Contemporary Christian Music and the Christian Music Industry

Arguments and Criticisms of the Industry

Conclusion

Reference List

Introduction

The above quotation is quoted in Billboard by Billy Ray Hearn, now former president of Christian record label Sparrow Records. He explains how the Christian world has “attempted to co-exist within the record industry”, and briefly outlines the issues surrounding the Christian music industry and its growth (Hearn, 9). Arguably, the quote describes the various “messages” that can be interpreted by critics and consumers of contemporary Christian music. What are the motivations of Christian musicians within the industry? Are they creating music for the purpose of “saving souls”, or are they more interested in making profit (Hearn, 9? Should their sole ambition be to spread the word of God, or should they have the right to sing about secular issues and still wear the “Christian” label (Hendershot, 63)? While this essay will not attempt to draw any conclusions about the “true” motivations of the Christian music industry (such an attempt is impossible to achieve), it will however explore how the Christian music industry has allied itself with the secular music industry to promote their “message” to the general public. In turn, consumers of contemporary Christian music derive their own interpretations of the “message” Christian artists send about themselves and their professed faith through this alliance.

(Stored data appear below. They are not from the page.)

-- pv_equiv track=rewrite | github.com/punkryn/ryu_algo | 야구.py | hit
-- ===== SOURCE A (Python) =====
-- def hit(state, k, q):
--     cnt = 0
--     for i in range(3, -1, -1):
--         if state[i] == -1: continue
--         if i + k > 3:
--             q[state[i]] = 1
--             state[i] = -1
--             cnt += 1
--         else:
--             state[i + k] = state[i]
--             state[i] = -1
--     return cnt
-- ===== SOURCE B (Python) =====
-- def hit(state, k, q):
--     # The score is a threshold count: a runner on base i scores iff i >= 4 - k.
--     # Mark the scorers from the suffix [max(0,4-k), 4), count them with one sum,
--     # then rebuild the diamond from scratch for the survivors via a dict.
--     lo = max(0, 4 - k)
--     for i in range(lo, 4):
--         if state[i] != -1:
--             q[state[i]] = 1
--     cnt = sum(1 for i in range(lo, 4) if state[i] != -1)
--     moved = {i + k: state[i] for i in range(min(lo, 4)) if state[i] != -1}
--     for i in range(4):
--         state[i] = moved.get(i, -1)
--     return cnt
-- ===== Notes on version B (the rewrite author's own statement) =====
-- stated objective: alternative
-- what changed: B replaces A's descending in-place branch loop with a threshold decomposition: scorers are exactly the occupied bases in the suffix [max(0,4-k),4), counted by one range sum, and the surviving runners are rebuilt onto a fresh diamond via a destination dict instead of order-sensitive in-place shifts.
import Mathlib
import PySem

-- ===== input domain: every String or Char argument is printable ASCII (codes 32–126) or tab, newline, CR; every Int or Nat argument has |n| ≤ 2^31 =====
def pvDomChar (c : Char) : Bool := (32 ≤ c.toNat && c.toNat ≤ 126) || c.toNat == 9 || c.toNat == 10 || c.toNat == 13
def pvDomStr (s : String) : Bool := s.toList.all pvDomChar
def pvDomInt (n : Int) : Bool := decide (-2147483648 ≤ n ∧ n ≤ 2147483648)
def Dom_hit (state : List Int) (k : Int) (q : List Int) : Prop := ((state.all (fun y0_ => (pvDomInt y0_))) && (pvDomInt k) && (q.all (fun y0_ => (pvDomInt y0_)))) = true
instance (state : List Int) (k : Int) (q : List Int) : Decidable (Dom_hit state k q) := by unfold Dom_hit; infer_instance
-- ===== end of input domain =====

-- A mutates `state` and `q` in place; the equivalence proved here is about the RETURN
-- value (the score count) only — for k ≤ 0 the two programs leave `state` differently.
-- B's objective: an alternative threshold/rebuild decomposition instead of A's
-- order-sensitive descending in-place shift loop.

-- ===== PORT A =====
-- loop body of A: the loop state is the triple (state, q, cnt)
def hitStepA (k : Int) (s : List Int × List Int × Int) (i : Int) : List Int × List Int × Int :=
  if PySem.List.pyGetD s.1 i 0 = -1 then s
  else if i + k > 3 then
    (PySem.List.pySetD s.1 i (-1), PySem.List.pySetD s.2.1 (PySem.List.pyGetD s.1 i 0) 1, s.2.2 + 1)
  else
    (PySem.List.pySetD (PySem.List.pySetD s.1 (i + k) (PySem.List.pyGetD s.1 i 0)) i (-1), s.2.1, s.2.2)

def hit (state : List Int) (k : Int) (q : List Int) : Int :=
  ((PySem.List.pyRange 3 (-1) (-1)).foldl (hitStepA k) (state, q, 0)).2.2

-- ===== PORT B =====
def hit_alt (state : List Int) (k : Int) (q : List Int) : Int :=
  let lo : Int := max 0 (4 - k)
  -- q writes for the scorers (side effect; does not touch `state`)
  let _q' := (PySem.List.pyRange lo 4 1).foldl
    (fun qa i => if PySem.List.pyGetD state i 0 ≠ -1 then
        PySem.List.pySetD qa (PySem.List.pyGetD state i 0) 1 else qa) q
  let cnt := (PySem.List.pyRange lo 4 1).foldl
    (fun c i => if PySem.List.pyGetD state i 0 ≠ -1 then c + 1 else c) (0 : Int)
  -- rebuild of the diamond (side effect on `state`; does not affect the return)
  let moved := (PySem.List.pyRange 0 (min lo 4) 1).foldl
    (fun (d : PySem.Dict Int Int) i => if PySem.List.pyGetD state i 0 ≠ -1 then
        d.insert (i + k) (PySem.List.pyGetD state i 0) else d) PySem.Dict.empty
  let _state' := (PySem.List.pyRange 0 4 1).foldl
    (fun st i => PySem.List.pySetD st i (moved.getD i (-1))) state
  cnt

-- ===== PRECONDITION & SPEC =====
-- Pre_hit is exactly where the Python A returns: state has the four bases (else the
-- read state[3] raises IndexError); either k ≥ -len(state) or no base is occupied
-- (else the write state[i+k] raises IndexError); and every scoring runner's number is
-- a valid (possibly negative) index into q (else q[state[i]] raises IndexError).
def Pre_hit (state : List Int) (k : Int) (q : List Int) : Prop :=
  4 ≤ state.length ∧
  (-(state.length : Int) ≤ k ∨ ∀ i ∈ ([0, 1, 2, 3] : List Nat), state.getD i 0 = -1) ∧
  (∀ i ∈ ([0, 1, 2, 3] : List Nat), state.getD i 0 ≠ -1 → (i : Int) + k > 3 →
    -(q.length : Int) ≤ state.getD i 0 ∧ state.getD i 0 < q.length)
instance (state : List Int) (k : Int) (q : List Int) : Decidable (Pre_hit state k q) := by
  unfold Pre_hit; infer_instance
def pvWitness_hit : List Int × Int × List Int := ([0, -1, -1, 1], 2, [0, 0])
def Spec_hit (state : List Int) (k : Int) (q : List Int) (out : Int) : Prop := out = hit_alt state k q
instance (state : List Int) (k : Int) (q : List Int) (out : Int) : Decidable (Spec_hit state k q out) := by unfold Spec_hit; infer_instance

-- ===== CLAIM (what is proved, stated in full; the proofs are below) =====
def Claim_equal_hit : Prop := ∀ (state : List Int) (k : Int) (q : List Int), Dom_hit state k q → Pre_hit state k q → Spec_hit state k q (hit state k q)

-- ===== LEMMAS AND PROOFS =====

lemma getD_setD_lt (st : List Int) (i j v : Int) (h0 : 0 ≤ i) (h : i < j) :
    PySem.List.pyGetD (PySem.List.pySetD st j v) i 0 = PySem.List.pyGetD st i 0 := by
  rw [PySem.List.pySetD_of_nonneg _ _ (by omega : (0:Int) ≤ j),
      PySem.List.pyGetD_of_nonneg _ _ h0, PySem.List.pyGetD_of_nonneg _ _ h0]
  have : i.toNat ≠ j.toNat := by omega
  rw [List.getD, List.getD, List.getElem?_set_ne (Ne.symm this)]

-- A's count over a descending index list reduces to a pure fold over the original state
lemma foldA (k : Int) (hk : 1 ≤ k) (orig : List Int) :
    ∀ (l : List Int) (st q : List Int) (c : Int),
      (∀ i ∈ l, PySem.List.pyGetD st i 0 = PySem.List.pyGetD orig i 0) →
      (∀ i ∈ l, 0 ≤ i) → l.Pairwise (· > ·) →
      ((l.foldl (hitStepA k) (st, q, c)).2.2 =
        l.foldl (fun acc i => if PySem.List.pyGetD orig i 0 ≠ -1 ∧ i + k > 3 then acc + 1 else acc) c) := by
  intro l
  induction l with
  | nil => intro st q c _ _ _; rfl
  | cons i t ih =>
    intro st q c hagree hpos hpw
    have hi : PySem.List.pyGetD st i 0 = PySem.List.pyGetD orig i 0 := hagree i (by simp)
    have hi0 : 0 ≤ i := hpos i (by simp)
    have hlt : ∀ j ∈ t, j < i := by
      intro j hj; exact (List.pairwise_cons.mp hpw).1 j hj
    simp only [List.foldl_cons, hitStepA, hi]
    by_cases hv : PySem.List.pyGetD orig i 0 = -1
    · rw [if_pos hv, if_neg (by simp [hv])]
      exact ih st q c (fun j hj => hagree j (by simp [hj])) (fun j hj => hpos j (by simp [hj]))
        (List.pairwise_cons.mp hpw).2
    · simp only [if_neg hv]
      by_cases hc : i + k > 3
      · rw [if_pos hc, if_pos (by exact ⟨hv, hc⟩)]
        rw [ih _ _ _ (fun j hj => by
              rw [getD_setD_lt _ _ _ _ (hpos j (by simp [hj])) (hlt j hj)]
              exact hagree j (by simp [hj]))
            (fun j hj => hpos j (by simp [hj])) (List.pairwise_cons.mp hpw).2]
      · rw [if_neg hc, if_neg (by omega)]
        rw [ih _ _ _ (fun j hj => by
              have hj0 := hpos j (by simp [hj])
              have hji := hlt j hj
              rw [getD_setD_lt _ _ _ _ hj0 hji, getD_setD_lt _ _ _ _ hj0 (by omega)]
              exact hagree j (by simp [hj]))
            (fun j hj => hpos j (by simp [hj])) (List.pairwise_cons.mp hpw).2]

lemma foldA0 (k : Int) :
    ∀ (l : List Int) (st q : List Int) (c : Int),
      (∀ i ∈ l, i + k ≤ 3) → ((l.foldl (hitStepA k) (st, q, c)).2.2 = c) := by
  intro l
  induction l with
  | nil => intro st q c _; rfl
  | cons i t ih =>
    intro st q c hle
    have hi : ¬ (i + k > 3) := by have := hle i (by simp); omega
    simp only [List.foldl_cons, hitStepA, if_neg hi]
    by_cases hv : PySem.List.pyGetD st i 0 = -1
    · simp only [if_pos hv]; exact ih _ _ _ (fun j hj => hle j (by simp [hj]))
    · simp only [if_neg hv]; exact ih _ _ _ (fun j hj => hle j (by simp [hj]))

-- B's return value is just its counting fold
lemma hit_alt_eq_cnt (state : List Int) (k : Int) (q : List Int) :
    hit_alt state k q = (PySem.List.pyRange (max 0 (4 - k)) 4 1).foldl
      (fun c i => if PySem.List.pyGetD state i 0 ≠ -1 then c + 1 else c) (0 : Int) := rfl

-- ===== VERDICT (by name: the statement is the Claim_ definition above) =====
set_option maxHeartbeats 1000000 in
theorem hit_spec : Claim_equal_hit := by
  intro state k q _ _
  unfold Spec_hit hit
  rw [hit_alt_eq_cnt]
  have hrange : PySem.List.pyRange 3 (-1) (-1) = ([3, 2, 1, 0] : List Int) := by decide
  rw [hrange]
  by_cases hk : k ≤ 0
  · rw [foldA0 k _ _ _ _ (by intro i hi; simp at hi; rcases hi with h | h | h | h <;> omega)]
    rw [PySem.List.pyRange_one_eq_nil (by omega : (4:Int) ≤ max 0 (4 - k))]
    rfl
  · rw [foldA k (by omega) state _ _ _ _ (fun i _ => rfl)
        (by intro i hi; simp at hi; rcases hi with h | h | h | h <;> omega)
        (by decide)]
    rcases (by omega : k = 1 ∨ k = 2 ∨ k = 3 ∨ 4 ≤ k) with h | h | h | h
    · subst h
      rw [show max 0 (4 - (1:Int)) = 3 from by decide,
          show PySem.List.pyRange 3 4 1 = ([3] : List Int) from by decide]
      simp only [List.foldl_cons, List.foldl_nil]
      split_ifs <;> omega
    · subst h
      rw [show max 0 (4 - (2:Int)) = 2 from by decide,
          show PySem.List.pyRange 2 4 1 = ([2, 3] : List Int) from by decide]
      simp only [List.foldl_cons, List.foldl_nil]
      split_ifs <;> omega
    · subst h
      rw [show max 0 (4 - (3:Int)) = 1 from by decide,
          show PySem.List.pyRange 1 4 1 = ([1, 2, 3] : List Int) from by decide]
      simp only [List.foldl_cons, List.foldl_nil]
      split_ifs <;> omega
    · rw [show max 0 (4 - k) = 0 from by omega,
          show PySem.List.pyRange 0 4 1 = ([0, 1, 2, 3] : List Int) from by decide]
      simp only [List.foldl_cons, List.foldl_nil]
      split_ifs <;> omega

My argument will be supported by using German rap/hip-hop/R&B artist XavierNaidoo as an example of this process in action. I will use his 2005 album, Telegramm für X (Telegram for “X”) to demonstrate how Naidoo combines secular music styles with biblical text, in order to promote Christian values. The commentaries concerning his life and works demonstrate the various “messages” critics have drawn from the image he presents, and will be used as evidence of how impossible it is to pinpoint the “true” motivations of a Christian artist. All of this will be discussed within the contexts of industry, genre, and society and politics.

Biography

Xavier Naidoo was born on 2 October 1971 in Mannheim to an African mother and ahalf-German, half-Indian father (Flink, 64 and Slezak, 71 - 72). As a “coloured” person growing up in Mannheim, Naidoo struggled against prejudice and racism growing up(Slezak, 72) At 18, he became an active participant in the Gospel choir his mother had established, where he discovered his talent (Slezak, 71). It wasn't until he was performing his community service (the alternative to the obligatory military training men in Germany must undertake) that he decided to pursue a musical career (Slezak,71). This took off when he became the background singer for the Rödelheim Hartheim Projekt (Flink, 64). In 1994, he became a solo artist and in 1998 released his debut album, Nicht von dieser Welt (Not of this World) under the independent German record label 3P (Flink, 64 and Slezak, 71). The album was quite successful, selling over 10 million copies and winning two prestigious awards (Flink, 64). Today, it “remains one of the all-time, best-selling German albums” (Hine, 168). Later successful album releases include Seeing is Believing (2003), Alles für den Herrn (Everything for the Lord) (2003), Telegramm für X (2005) and Alles kann besser werden (Everything can be Made Better) (2009) (Discogs website, 2009). The last three mentioned albums are produced under his own label, Naidoo Records. Although he was raised as Catholic, Xavier Naidoo professes not to belong to any religious denomination, and rejects all “organized” religions (Hine, 168 and Slezak, 73 – 74). His “conversion” experience in 1992, where he was touched by a scripture he read from the Bible, motivated him to promote the existence of God through his music (Flink, 64 – 65, 70 and Slezak, 73 – 74). Many of his songs deal primarily with preparing for the Second Coming (Flink, 66 – 71), while others deal with love, tolerance and respect, often combining the religious aspect of his lyrics with his own social and political commentaries (Hine, 168 and Slezak, 76). His use of soul, hip-hop and rap music styles makes his music more “accessible” to secular consumers, making his “mission” of preaching the Gospel to the “unbelievers” possible (Flink, 70). We will look at specific examples out of Telegram für X which demonstrate how Naidoo shares his “message” to the world by combining secular and religious elements in his music.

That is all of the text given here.